Exercise description:
Line by line, please look for the word "stated" in the following records, then copy each line you find it in.

[[ Available records, beginning ]]

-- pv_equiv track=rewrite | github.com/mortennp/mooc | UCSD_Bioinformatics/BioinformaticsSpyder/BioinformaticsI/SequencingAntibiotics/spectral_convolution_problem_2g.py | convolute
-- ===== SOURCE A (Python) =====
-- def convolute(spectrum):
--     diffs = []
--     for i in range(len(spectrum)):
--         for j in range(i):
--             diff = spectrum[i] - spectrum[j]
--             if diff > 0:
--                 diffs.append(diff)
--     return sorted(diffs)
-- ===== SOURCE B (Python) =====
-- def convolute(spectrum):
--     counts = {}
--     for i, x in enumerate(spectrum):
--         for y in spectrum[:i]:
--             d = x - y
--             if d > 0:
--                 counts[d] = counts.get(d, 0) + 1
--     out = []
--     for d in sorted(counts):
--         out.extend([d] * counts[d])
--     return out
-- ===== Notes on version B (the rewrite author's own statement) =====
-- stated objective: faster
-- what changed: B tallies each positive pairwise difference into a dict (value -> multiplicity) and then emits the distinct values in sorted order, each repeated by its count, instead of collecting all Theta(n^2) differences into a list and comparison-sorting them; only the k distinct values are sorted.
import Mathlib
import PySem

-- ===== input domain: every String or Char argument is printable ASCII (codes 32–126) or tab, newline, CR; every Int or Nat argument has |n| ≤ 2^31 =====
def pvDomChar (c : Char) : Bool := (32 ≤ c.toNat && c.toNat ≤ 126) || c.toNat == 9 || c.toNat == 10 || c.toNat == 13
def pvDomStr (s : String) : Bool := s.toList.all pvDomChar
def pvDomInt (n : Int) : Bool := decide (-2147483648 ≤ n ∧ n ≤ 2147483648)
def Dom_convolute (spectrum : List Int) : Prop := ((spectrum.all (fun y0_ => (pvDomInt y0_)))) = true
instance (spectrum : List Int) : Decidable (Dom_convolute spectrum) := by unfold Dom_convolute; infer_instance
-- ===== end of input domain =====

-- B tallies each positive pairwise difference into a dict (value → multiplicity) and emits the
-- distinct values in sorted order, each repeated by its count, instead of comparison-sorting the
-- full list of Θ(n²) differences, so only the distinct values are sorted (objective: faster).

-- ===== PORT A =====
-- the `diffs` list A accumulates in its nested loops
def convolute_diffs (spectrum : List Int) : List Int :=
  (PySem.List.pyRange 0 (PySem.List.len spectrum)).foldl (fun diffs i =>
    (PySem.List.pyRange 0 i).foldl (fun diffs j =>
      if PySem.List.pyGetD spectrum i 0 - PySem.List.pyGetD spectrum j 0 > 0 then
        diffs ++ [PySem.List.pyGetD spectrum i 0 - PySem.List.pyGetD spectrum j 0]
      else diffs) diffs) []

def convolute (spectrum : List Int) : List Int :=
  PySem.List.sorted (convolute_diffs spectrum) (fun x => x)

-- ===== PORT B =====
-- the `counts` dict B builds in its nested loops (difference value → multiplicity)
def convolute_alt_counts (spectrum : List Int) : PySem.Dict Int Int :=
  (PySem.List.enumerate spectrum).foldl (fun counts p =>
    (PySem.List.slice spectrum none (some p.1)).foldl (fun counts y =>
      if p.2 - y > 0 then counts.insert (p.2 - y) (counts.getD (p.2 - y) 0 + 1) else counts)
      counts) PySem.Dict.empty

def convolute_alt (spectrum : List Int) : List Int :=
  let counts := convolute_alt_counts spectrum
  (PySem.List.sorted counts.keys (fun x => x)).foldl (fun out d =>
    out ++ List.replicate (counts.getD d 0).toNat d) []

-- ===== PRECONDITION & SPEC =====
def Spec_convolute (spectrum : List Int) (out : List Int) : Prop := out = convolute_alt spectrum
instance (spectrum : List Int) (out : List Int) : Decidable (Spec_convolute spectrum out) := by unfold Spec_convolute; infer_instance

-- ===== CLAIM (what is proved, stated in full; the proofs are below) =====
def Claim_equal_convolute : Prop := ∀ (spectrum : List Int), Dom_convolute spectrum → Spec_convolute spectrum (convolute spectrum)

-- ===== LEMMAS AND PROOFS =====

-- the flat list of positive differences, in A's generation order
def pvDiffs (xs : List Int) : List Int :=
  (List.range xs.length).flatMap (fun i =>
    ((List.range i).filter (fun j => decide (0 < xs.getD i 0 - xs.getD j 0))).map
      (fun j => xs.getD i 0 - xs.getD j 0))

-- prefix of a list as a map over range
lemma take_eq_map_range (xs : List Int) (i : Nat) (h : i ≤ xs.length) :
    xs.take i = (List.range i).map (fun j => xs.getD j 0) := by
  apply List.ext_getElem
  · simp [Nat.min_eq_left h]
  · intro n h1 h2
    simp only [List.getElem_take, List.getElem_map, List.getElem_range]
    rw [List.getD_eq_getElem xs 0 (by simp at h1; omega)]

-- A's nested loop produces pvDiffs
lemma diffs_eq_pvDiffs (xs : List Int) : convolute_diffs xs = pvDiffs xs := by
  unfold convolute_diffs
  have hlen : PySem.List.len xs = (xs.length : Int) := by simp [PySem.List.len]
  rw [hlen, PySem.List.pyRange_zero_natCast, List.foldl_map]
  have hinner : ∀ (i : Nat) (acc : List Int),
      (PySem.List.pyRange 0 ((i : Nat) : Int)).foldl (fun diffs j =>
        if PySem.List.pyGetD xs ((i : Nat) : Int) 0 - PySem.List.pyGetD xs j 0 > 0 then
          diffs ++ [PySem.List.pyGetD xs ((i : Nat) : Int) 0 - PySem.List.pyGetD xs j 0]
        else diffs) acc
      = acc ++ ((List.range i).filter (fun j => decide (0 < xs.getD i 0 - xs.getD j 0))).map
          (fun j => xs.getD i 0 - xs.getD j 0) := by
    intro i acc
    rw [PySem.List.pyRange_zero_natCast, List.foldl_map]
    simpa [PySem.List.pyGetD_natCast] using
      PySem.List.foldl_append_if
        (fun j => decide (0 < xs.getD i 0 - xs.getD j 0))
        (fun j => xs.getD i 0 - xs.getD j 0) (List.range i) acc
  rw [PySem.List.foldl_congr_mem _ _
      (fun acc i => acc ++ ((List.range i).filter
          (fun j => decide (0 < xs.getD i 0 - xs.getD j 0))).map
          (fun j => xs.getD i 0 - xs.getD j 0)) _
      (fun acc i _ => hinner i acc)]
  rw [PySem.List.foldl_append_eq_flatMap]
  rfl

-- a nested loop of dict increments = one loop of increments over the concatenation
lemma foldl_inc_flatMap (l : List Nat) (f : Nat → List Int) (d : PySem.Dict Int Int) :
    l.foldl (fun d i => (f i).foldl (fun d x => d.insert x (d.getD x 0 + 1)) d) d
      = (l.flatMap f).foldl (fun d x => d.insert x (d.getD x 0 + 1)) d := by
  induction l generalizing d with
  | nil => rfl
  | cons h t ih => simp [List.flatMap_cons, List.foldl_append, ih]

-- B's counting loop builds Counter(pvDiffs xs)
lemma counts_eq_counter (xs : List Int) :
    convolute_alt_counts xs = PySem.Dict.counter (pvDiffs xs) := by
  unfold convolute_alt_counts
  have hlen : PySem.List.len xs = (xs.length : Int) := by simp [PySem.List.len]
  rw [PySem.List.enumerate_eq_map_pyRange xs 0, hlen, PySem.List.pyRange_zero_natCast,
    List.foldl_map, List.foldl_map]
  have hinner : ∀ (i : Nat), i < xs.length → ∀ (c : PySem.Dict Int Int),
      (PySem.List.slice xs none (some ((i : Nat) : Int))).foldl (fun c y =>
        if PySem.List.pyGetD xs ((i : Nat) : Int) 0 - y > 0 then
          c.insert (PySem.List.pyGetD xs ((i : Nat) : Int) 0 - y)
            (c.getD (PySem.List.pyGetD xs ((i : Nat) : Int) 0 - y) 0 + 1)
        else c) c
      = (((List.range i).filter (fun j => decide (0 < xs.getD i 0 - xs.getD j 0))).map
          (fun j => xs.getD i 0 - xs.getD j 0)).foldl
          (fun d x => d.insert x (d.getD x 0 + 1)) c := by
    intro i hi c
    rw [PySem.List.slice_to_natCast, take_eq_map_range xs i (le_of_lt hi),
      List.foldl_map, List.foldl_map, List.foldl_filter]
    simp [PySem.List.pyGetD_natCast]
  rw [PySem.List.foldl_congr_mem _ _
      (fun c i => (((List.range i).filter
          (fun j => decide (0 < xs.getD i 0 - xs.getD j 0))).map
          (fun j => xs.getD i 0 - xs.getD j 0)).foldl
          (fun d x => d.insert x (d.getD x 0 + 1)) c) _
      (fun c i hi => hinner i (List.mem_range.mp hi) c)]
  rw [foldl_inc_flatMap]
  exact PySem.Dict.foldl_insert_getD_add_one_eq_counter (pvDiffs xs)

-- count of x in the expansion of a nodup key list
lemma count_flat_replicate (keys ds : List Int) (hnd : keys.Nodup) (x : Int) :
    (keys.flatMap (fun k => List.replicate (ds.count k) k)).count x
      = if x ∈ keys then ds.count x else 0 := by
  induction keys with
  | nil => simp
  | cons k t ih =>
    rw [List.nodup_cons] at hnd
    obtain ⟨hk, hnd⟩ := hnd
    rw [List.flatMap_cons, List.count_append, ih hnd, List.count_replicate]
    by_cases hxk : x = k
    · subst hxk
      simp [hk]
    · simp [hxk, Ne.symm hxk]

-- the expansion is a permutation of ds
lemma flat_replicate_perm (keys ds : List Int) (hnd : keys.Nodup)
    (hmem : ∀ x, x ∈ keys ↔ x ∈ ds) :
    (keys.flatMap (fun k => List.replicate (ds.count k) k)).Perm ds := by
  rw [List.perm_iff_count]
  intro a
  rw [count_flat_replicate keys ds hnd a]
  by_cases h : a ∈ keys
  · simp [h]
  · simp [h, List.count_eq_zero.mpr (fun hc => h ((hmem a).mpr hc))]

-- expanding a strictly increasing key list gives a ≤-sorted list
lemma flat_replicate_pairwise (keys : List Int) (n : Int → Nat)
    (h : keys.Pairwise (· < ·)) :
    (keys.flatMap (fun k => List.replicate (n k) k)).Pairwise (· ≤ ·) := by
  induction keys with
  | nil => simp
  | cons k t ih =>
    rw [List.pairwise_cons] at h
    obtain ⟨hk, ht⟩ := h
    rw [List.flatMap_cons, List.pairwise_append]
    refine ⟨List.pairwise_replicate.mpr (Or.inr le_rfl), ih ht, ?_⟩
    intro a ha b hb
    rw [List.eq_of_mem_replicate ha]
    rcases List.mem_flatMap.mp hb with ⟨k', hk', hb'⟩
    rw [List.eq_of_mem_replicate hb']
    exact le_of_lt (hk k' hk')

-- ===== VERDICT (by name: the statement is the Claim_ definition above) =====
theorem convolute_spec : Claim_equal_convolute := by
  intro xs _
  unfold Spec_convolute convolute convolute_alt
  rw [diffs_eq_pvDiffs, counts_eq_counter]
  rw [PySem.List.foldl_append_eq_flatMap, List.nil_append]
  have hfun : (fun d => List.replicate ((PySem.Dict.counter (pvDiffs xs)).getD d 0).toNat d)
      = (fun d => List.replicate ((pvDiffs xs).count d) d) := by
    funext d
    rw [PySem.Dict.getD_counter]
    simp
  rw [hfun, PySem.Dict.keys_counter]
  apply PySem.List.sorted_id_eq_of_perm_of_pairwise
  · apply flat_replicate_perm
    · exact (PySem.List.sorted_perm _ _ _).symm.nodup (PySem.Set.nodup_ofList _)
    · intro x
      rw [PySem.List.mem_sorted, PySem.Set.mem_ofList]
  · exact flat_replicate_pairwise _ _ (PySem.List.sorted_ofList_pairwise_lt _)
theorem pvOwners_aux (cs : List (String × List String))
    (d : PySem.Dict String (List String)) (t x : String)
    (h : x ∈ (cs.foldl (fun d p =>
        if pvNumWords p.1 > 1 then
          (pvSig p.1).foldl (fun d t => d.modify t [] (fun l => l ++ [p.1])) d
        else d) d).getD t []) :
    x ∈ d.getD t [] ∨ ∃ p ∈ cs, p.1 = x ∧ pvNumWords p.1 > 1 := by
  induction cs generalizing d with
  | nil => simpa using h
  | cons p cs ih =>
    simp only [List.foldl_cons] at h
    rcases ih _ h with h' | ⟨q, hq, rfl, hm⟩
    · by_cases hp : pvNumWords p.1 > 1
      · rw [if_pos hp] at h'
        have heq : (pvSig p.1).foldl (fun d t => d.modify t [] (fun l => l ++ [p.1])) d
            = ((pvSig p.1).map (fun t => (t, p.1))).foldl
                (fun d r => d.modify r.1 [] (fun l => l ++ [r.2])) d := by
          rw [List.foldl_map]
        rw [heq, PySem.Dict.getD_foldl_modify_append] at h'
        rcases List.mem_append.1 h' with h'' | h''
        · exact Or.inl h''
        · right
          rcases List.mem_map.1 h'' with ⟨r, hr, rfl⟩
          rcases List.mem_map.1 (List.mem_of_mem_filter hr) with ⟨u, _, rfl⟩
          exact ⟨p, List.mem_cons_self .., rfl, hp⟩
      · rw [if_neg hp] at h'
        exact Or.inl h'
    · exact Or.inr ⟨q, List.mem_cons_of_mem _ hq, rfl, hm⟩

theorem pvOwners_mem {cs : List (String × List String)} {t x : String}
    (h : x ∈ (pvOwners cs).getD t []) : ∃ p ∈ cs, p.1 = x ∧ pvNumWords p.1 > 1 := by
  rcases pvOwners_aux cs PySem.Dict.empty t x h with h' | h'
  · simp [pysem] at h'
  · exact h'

[[ Available records, end ]]
[[ Available records, beginning ]]

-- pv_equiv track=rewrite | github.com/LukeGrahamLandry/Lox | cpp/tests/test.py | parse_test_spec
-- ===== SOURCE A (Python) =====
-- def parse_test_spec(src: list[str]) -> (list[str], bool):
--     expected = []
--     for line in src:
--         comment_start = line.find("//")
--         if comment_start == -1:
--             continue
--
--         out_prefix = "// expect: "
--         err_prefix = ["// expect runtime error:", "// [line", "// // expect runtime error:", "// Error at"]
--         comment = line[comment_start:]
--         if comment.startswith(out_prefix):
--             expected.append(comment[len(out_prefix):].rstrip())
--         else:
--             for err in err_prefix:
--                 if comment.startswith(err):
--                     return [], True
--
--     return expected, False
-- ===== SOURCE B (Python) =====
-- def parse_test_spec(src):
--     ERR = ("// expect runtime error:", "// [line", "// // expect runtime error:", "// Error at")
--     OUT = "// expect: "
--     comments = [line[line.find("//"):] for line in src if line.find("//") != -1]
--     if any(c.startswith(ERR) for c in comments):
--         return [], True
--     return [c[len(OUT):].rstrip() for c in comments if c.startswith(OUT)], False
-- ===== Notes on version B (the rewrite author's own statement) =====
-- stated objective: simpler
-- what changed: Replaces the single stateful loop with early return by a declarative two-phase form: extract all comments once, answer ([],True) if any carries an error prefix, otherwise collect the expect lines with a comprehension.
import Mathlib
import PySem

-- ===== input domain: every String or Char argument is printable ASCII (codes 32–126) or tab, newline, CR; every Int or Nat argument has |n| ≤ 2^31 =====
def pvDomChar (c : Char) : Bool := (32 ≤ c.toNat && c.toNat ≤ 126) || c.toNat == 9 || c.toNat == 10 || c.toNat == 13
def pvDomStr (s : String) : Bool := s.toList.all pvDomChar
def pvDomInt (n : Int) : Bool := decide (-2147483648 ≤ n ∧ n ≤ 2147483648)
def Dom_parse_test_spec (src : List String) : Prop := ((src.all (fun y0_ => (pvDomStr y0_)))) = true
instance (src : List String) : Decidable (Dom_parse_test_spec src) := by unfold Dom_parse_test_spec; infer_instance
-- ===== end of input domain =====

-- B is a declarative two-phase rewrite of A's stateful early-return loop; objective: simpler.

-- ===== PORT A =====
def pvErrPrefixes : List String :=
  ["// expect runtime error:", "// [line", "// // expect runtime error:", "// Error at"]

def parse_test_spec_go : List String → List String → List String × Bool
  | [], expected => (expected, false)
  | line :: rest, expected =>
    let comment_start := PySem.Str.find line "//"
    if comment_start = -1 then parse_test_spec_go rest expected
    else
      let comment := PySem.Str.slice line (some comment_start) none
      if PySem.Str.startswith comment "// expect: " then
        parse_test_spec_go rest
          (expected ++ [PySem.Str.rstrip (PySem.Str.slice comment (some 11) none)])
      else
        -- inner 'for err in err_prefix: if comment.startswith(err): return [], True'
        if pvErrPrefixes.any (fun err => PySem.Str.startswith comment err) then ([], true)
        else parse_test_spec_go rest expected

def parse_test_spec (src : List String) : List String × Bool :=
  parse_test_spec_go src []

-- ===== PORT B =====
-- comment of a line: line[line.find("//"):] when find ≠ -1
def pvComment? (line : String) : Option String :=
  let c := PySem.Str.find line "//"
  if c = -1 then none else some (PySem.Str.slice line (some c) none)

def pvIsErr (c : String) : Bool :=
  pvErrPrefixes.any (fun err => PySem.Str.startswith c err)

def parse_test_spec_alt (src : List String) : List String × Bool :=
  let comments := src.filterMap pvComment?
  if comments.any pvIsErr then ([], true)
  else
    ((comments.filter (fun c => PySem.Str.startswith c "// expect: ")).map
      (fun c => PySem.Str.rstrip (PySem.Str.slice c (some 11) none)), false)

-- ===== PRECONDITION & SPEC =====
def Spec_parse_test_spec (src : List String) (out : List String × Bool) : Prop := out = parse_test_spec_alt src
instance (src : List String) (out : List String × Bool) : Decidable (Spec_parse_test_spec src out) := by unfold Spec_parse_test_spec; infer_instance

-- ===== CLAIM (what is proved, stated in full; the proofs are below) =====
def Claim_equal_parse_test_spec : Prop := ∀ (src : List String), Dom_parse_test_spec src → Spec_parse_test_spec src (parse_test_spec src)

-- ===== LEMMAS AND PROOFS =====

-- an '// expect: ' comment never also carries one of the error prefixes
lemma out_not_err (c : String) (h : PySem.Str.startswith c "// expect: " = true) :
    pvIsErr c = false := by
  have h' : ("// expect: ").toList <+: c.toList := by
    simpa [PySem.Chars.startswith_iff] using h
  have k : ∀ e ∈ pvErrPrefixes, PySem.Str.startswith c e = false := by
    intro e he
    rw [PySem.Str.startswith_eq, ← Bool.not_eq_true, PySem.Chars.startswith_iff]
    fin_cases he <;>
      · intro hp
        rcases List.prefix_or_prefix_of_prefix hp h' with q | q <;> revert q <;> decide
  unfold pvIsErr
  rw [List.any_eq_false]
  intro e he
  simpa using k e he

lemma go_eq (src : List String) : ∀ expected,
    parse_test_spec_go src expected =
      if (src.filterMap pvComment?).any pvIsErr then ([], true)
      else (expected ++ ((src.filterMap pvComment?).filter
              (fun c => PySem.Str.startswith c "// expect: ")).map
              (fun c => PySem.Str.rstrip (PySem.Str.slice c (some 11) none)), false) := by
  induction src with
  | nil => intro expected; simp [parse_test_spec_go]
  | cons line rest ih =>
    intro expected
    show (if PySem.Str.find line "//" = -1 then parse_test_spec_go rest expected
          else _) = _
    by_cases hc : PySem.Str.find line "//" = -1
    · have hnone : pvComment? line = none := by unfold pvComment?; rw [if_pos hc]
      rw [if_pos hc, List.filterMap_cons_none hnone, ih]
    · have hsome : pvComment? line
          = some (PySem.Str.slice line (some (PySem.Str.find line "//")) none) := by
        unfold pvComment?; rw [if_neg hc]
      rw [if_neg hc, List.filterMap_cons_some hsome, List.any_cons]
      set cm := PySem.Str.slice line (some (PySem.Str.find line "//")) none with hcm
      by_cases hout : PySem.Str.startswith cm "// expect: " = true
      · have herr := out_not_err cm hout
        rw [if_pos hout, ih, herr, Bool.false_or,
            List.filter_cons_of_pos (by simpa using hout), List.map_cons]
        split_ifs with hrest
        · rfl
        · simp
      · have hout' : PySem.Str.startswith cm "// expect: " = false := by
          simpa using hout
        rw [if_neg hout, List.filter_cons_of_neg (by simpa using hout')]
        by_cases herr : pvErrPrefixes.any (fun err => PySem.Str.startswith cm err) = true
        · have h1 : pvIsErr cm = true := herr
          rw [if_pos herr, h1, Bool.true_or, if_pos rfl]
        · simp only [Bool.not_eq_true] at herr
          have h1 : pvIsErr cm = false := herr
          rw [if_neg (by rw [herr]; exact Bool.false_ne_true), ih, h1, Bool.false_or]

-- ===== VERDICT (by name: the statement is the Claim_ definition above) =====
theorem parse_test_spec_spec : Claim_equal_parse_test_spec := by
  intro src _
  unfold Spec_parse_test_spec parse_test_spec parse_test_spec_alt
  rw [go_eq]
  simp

[[ Available records, end ]]

Your solution:
-- stated objective: faster
-- ===== CLAIM (what is proved, stated in full; the proofs are below) =====
-- stated objective: simpler
-- ===== CLAIM (what is proved, stated in full; the proofs are below) =====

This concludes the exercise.